-- pv_equiv track=rewrite | github.com/jossteeven/outset_medical_code_interview | src/second_exercise.py | index_of_subarray
-- ===== SOURCE A (Python) =====
-- def index_of_subarray(array_a, array_b):
--
--     '''This function will search the first occurence of a small collection of elements (array_a) inside another collection of elements (array_b)
--
--         Args    array_a:     collection of elements to search inside array_b
--                 array_b:     collection of elements where array_a will be found
--
--         Return  <integer>   index of first element of the small collection if found
--                 <-1>        if the small collection is not found
--     '''
--     search_occurences = 0
--
--     for b_element_index in range(len(array_b)) :
--         for a_element_index in range(len(array_a)):
--             iterable_position = b_element_index+a_element_index
--             if iterable_position < len(array_b):
--                 if array_a[a_element_index]==array_b[iterable_position]:
--                     search_occurences+=1
--                     if search_occurences == len (array_a):
--                         return b_element_index
--         search_occurences = 0
--     return -1
-- ===== SOURCE B (Python) =====
-- def index_of_subarray(array_a, array_b):
--     '''First index i with array_b[i:i+len(array_a)] == array_a, else -1.
--     An empty array_a matches at index 0 (cf. str.find('') == 0).'''
--     m = len(array_a)
--     for i in range(len(array_b) - m + 1):
--         if array_b[i:i+m] == array_a:
--             return i
--     return -1
-- ===== Notes on version B (the rewrite author's own statement) =====
-- stated objective: idiomatic
-- what changed: Replaces the nested per-position match-counting loops (whose inner loop always runs to the end of array_a) with a single bounded loop doing one slice comparison per start index, the way an experienced Python developer writes subarray search.
-- intended difference: When array_a is empty, A returns -1 because its success check sits inside an unreachable match branch, while B returns 0: the empty sequence occurs at index 0 (as with str.find('')), which is the intended value. — e.g. on index_of_subarray([], [1]): A returns -1, B returns 0
import Mathlib
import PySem

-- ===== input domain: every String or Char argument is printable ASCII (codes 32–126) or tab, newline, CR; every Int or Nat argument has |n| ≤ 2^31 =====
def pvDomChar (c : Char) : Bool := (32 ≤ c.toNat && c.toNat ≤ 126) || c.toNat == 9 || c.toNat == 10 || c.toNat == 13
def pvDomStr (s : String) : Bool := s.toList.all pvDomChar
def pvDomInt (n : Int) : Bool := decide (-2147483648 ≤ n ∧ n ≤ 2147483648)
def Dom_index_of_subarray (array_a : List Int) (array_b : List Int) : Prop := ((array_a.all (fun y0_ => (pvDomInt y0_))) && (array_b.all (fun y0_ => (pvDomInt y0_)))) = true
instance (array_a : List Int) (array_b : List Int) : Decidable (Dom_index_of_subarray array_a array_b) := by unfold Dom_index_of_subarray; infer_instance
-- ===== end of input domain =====

-- B replaces A's nested match-counting loops by one slice comparison per start index (idiomatic);
-- on empty array_a A returns -1 and B returns 0 (stated as D_ below).

-- ===== PORT A =====
-- inner 'for a_element_index in range(len(array_a))' loop: recursion over the remaining
-- elements of array_a carrying a_element_index and search_occurences; 'return' = some.
def pvInnerA (b : List Int) (bIdx lenA : Nat) : List Int → Nat → Nat → Option Int
  | [], _, _ => none
  | ae :: rest, aIdx, occ =>
    if bIdx + aIdx < b.length then
      if ae = b.getD (bIdx + aIdx) 0 then
        if occ + 1 = lenA then some ((bIdx : Int))
        else pvInnerA b bIdx lenA rest (aIdx + 1) (occ + 1)
      else pvInnerA b bIdx lenA rest (aIdx + 1) occ
    else pvInnerA b bIdx lenA rest (aIdx + 1) occ

-- outer 'for b_element_index in range(len(array_b))' loop (search_occurences restarts at 0 each pass)
def pvOuterA (a b : List Int) : List Nat → Int
  | [] => -1
  | bIdx :: rest =>
    match pvInnerA b bIdx a.length a 0 0 with
    | some r => r
    | none => pvOuterA a b rest

def index_of_subarray (array_a : List Int) (array_b : List Int) : Int :=
  pvOuterA array_a array_b (List.range array_b.length)

-- ===== PORT B =====
-- 'for i in range(len(array_b) - m + 1): if array_b[i:i+m] == array_a: return i'
def pvGoB (a b : List Int) : List Int → Int
  | [] => -1
  | i :: rest =>
    if PySem.List.slice b (some i) (some (i + (a.length : Int))) = a then i
    else pvGoB a b rest

def index_of_subarray_alt (array_a : List Int) (array_b : List Int) : Int :=
  pvGoB array_a array_b
    (PySem.List.pyRange 0 ((array_b.length : Int) - (array_a.length : Int) + 1) 1)

-- ===== PRECONDITION & SPEC =====
-- On empty array_a, A returns -1 (its success check is unreachable) while B returns 0:
-- the empty subarray occurs at index 0 (as with str.find('')), which is the intended value.
def D_index_of_subarray (array_a : List Int) (array_b : List Int) : Prop := array_a = []
instance (array_a : List Int) (array_b : List Int) : Decidable (D_index_of_subarray array_a array_b) := by
  unfold D_index_of_subarray; infer_instance

def Spec_index_of_subarray (array_a : List Int) (array_b : List Int) (out : Int) : Prop :=
  ¬ D_index_of_subarray array_a array_b → out = index_of_subarray_alt array_a array_b
instance (array_a : List Int) (array_b : List Int) (out : Int) : Decidable (Spec_index_of_subarray array_a array_b out) := by
  unfold Spec_index_of_subarray; infer_instance

def pvDiffWitness_index_of_subarray : List Int × List Int := ([], [1])
def pvDiffWitnessOut_index_of_subarray : Int × Int := (-1, 0)

-- ===== CLAIM (what is proved, stated in full; the proofs are below) =====
def Claim_unchanged_index_of_subarray : Prop := ∀ (array_a : List Int) (array_b : List Int), Dom_index_of_subarray array_a array_b → Spec_index_of_subarray array_a array_b (index_of_subarray array_a array_b)
def Claim_changed_index_of_subarray : Prop := Dom_index_of_subarray (pvDiffWitness_index_of_subarray.1) (pvDiffWitness_index_of_subarray.2) ∧ D_index_of_subarray (pvDiffWitness_index_of_subarray.1) (pvDiffWitness_index_of_subarray.2) ∧ index_of_subarray (pvDiffWitness_index_of_subarray.1) (pvDiffWitness_index_of_subarray.2) = pvDiffWitnessOut_index_of_subarray.1 ∧ index_of_subarray_alt (pvDiffWitness_index_of_subarray.1) (pvDiffWitness_index_of_subarray.2) = pvDiffWitnessOut_index_of_subarray.2 ∧ pvDiffWitnessOut_index_of_subarray.1 ≠ pvDiffWitnessOut_index_of_subarray.2
def Claim_exact_index_of_subarray : Prop := ∀ (array_a : List Int) (array_b : List Int), Dom_index_of_subarray array_a array_b → D_index_of_subarray array_a array_b → index_of_subarray array_a array_b ≠ index_of_subarray_alt array_a array_b

-- ===== LEMMAS AND PROOFS =====

-- reference "first index i in the list whose drop has a as a prefix"
def pvF (a b : List Int) : List Nat → Int
  | [] => -1
  | i :: rest => if a <+: b.drop i then ((i : Nat) : Int) else pvF a b rest

theorem pvInnerA_dead (b : List Int) (bIdx lenA : Nat) :
    ∀ (rest : List Int) (aIdx occ : Nat), occ + rest.length < lenA →
      pvInnerA b bIdx lenA rest aIdx occ = none := by
  intro rest
  induction rest with
  | nil => intro aIdx occ h; simp [pvInnerA]
  | cons ae r ih =>
    intro aIdx occ h
    simp only [List.length_cons] at h
    simp only [pvInnerA]
    split_ifs with h1 h2 h3
    · omega
    · exact ih (aIdx + 1) (occ + 1) (by omega)
    · exact ih (aIdx + 1) occ (by omega)
    · exact ih (aIdx + 1) occ (by omega)

theorem pvInnerA_live (b : List Int) (bIdx lenA : Nat) :
    ∀ (rest : List Int) (aIdx occ : Nat), occ + rest.length = lenA → rest ≠ [] →
      pvInnerA b bIdx lenA rest aIdx occ =
        (if rest <+: b.drop (bIdx + aIdx) then some ((bIdx : Int)) else none) := by
  intro rest
  induction rest with
  | nil => intro _ _ _ hne; exact absurd rfl hne
  | cons ae r ih =>
    intro aIdx occ hlen _
    simp only [List.length_cons] at hlen
    simp only [pvInnerA]
    by_cases hin : bIdx + aIdx < b.length
    · have hget : b.getD (bIdx + aIdx) 0 = b[bIdx + aIdx] := List.getD_eq_getElem b 0 hin
      rw [if_pos hin, hget]
      by_cases heq : ae = b[bIdx + aIdx]
      · rw [if_pos heq]
        by_cases hend : occ + 1 = lenA
        · rw [if_pos hend]
          have hr : r = [] := List.eq_nil_of_length_eq_zero (by omega)
          subst hr
          have hp : ae :: ([] : List Int) <+: b.drop (bIdx + aIdx) := by
            rw [List.drop_eq_getElem_cons hin, heq]
            exact List.cons_prefix_cons.mpr ⟨rfl, List.nil_prefix⟩
          rw [if_pos hp]
        · rw [if_neg hend]
          have hrne : r ≠ [] := by
            intro hnil; subst hnil; simp at hlen; omega
          rw [ih (aIdx + 1) (occ + 1) (by omega) hrne,
              show bIdx + (aIdx + 1) = bIdx + aIdx + 1 by omega]
          have hiff : (r <+: b.drop (bIdx + aIdx + 1)) ↔ (ae :: r <+: b.drop (bIdx + aIdx)) := by
            rw [List.drop_eq_getElem_cons hin, List.cons_prefix_cons]
            constructor
            · intro h; exact ⟨heq, h⟩
            · intro h; exact h.2
          rw [if_congr hiff rfl rfl]
      · rw [if_neg heq, pvInnerA_dead b bIdx lenA r (aIdx + 1) occ (by omega)]
        have hnp : ¬ (ae :: r <+: b.drop (bIdx + aIdx)) := by
          rw [List.drop_eq_getElem_cons hin, List.cons_prefix_cons]
          intro h; exact heq h.1
        rw [if_neg hnp]
    · rw [if_neg hin, pvInnerA_dead b bIdx lenA r (aIdx + 1) occ (by omega)]
      have hdrop : b.drop (bIdx + aIdx) = [] := List.drop_eq_nil_of_le (by omega)
      rw [if_neg (by rw [hdrop]; simp)]

theorem pvOuterA_eq_pvF (a b : List Int) (hne : a ≠ []) :
    ∀ l : List Nat, pvOuterA a b l = pvF a b l := by
  intro l
  induction l with
  | nil => simp [pvOuterA, pvF]
  | cons i rest ih =>
    simp only [pvOuterA, pvF]
    rw [pvInnerA_live b i a.length a 0 0 (by simp) hne]
    simp only [Nat.add_zero]
    by_cases h : a <+: b.drop i
    · simp [h]
    · simp only [if_neg h]
      exact ih

theorem pvOuterA_empty (b : List Int) : ∀ l : List Nat, pvOuterA [] b l = -1 := by
  intro l
  induction l with
  | nil => rfl
  | cons i rest ih => simpa [pvOuterA, pvInnerA] using ih

theorem take_eq_iff_prefix (a l : List Int) : l.take a.length = a ↔ a <+: l := by
  constructor
  · intro h; rw [← h]; exact List.take_prefix _ _
  · intro h
    have := (List.prefix_iff_eq_take).mp h
    exact this.symm

theorem pvGoB_map (a b : List Int) :
    ∀ l : List Nat, pvGoB a b (l.map (fun k => ((k : Nat) : Int))) = pvF a b l := by
  intro l
  induction l with
  | nil => rfl
  | cons i rest ih =>
    simp only [List.map_cons, pvGoB, pvF]
    rw [PySem.List.slice_natCast_add]
    by_cases h : a <+: b.drop i
    · rw [if_pos ((take_eq_iff_prefix a (b.drop i)).mpr h), if_pos h]
    · rw [if_neg (fun hc => h ((take_eq_iff_prefix a (b.drop i)).mp hc)), if_neg h]
      exact ih

theorem pvF_append_fail (a b : List Int) (l2 : List Nat)
    (hfail : ∀ i ∈ l2, ¬ a <+: b.drop i) :
    ∀ l1 : List Nat, pvF a b (l1 ++ l2) = pvF a b l1 := by
  intro l1
  induction l1 with
  | nil =>
    simp only [List.nil_append]
    induction l2 with
    | nil => rfl
    | cons i rest ih =>
      simp only [pvF, if_neg (hfail i (by simp))]
      exact ih (fun j hj => hfail j (by simp [hj]))
  | cons i rest ih =>
    simp only [List.cons_append, pvF]
    by_cases h : a <+: b.drop i
    · rw [if_pos h, if_pos h]
    · rw [if_neg h, if_neg h]; exact ih

theorem pvF_long_fail (a b : List Int) (i : Nat) (h : b.length - i < a.length) :
    ¬ a <+: b.drop i := by
  intro hp
  have := hp.length_le
  simp [List.length_drop] at this
  omega

-- ===== VERDICT (by name: the statement is the Claim_ definition above) =====
theorem index_of_subarray_spec : Claim_unchanged_index_of_subarray := by
  intro a b _ hD
  have hne : a ≠ [] := hD
  have hm : 1 ≤ a.length := by
    cases a with
    | nil => exact absurd rfl hne
    | cons x xs => simp
  unfold index_of_subarray index_of_subarray_alt
  rw [pvOuterA_eq_pvF a b hne]
  set n := b.length with hn
  set m := a.length with hmdef
  by_cases hK : (n : Int) - (m : Int) + 1 ≤ 0
  · -- empty range on B's side; every start index fails on A's side
    rw [PySem.List.pyRange_one_eq_nil hK]
    have : pvF a b (List.range n) = pvF a b ([] ++ List.range n) := by simp
    rw [this, pvF_append_fail a b (List.range n)
      (fun i hi => pvF_long_fail a b i (by simp at hi; omega))]
    rfl
  · rw [not_le] at hK
    have hKn : ((n : Int) - (m : Int) + 1).toNat = n - m + 1 := by omega
    have hle : n - m + 1 ≤ n := by omega
    have hsplit : List.range n = List.range (n - m + 1) ++
        (List.range (n - (n - m + 1))).map (fun k => (n - m + 1) + k) := by
      rw [← List.range_add]
      congr 1
      omega
    rw [hsplit, pvF_append_fail a b _ (by
      intro i hi
      simp only [List.mem_map, List.mem_range] at hi
      obtain ⟨k, hk, rfl⟩ := hi
      exact pvF_long_fail a b _ (by omega))]
    have hpr : PySem.List.pyRange 0 ((n : Int) - (m : Int) + 1) 1 =
        (List.range (n - m + 1)).map (fun k => ((k : Nat) : Int)) := by
      rw [PySem.List.pyRange_one]
      simp [hKn]
    rw [hpr, pvGoB_map]

theorem index_of_subarray_changed : Claim_changed_index_of_subarray := by
  unfold Claim_changed_index_of_subarray; decide

theorem index_of_subarray_tight : Claim_exact_index_of_subarray := by
  intro a b _ hD
  have ha : a = [] := hD
  subst ha
  unfold index_of_subarray index_of_subarray_alt
  rw [pvOuterA_empty]
  have hpos : (0 : Int) < (b.length : Int) - 0 + 1 := by omega
  rw [PySem.List.pyRange_one_cons (by simp)]
  simp only [pvGoB]
  rw [if_pos (by simp [PySem.List.slice, PySem.List.clampIdx])]
  decide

WHAT NEEDS TO BE DONE: Taking the entries above, print exactly the lines starting at the line with "rw [pvOuterA_eq_pvF a b hne]" and ending at the line with "rw [PySem.List.pyRange_one_eq_nil hK]", both included.

SOLUTION:
  rw [pvOuterA_eq_pvF a b hne]
  set n := b.length with hn
  set m := a.length with hmdef
  by_cases hK : (n : Int) - (m : Int) + 1 ≤ 0
  · -- empty range on B's side; every start index fails on A's side
    rw [PySem.List.pyRange_one_eq_nil hK]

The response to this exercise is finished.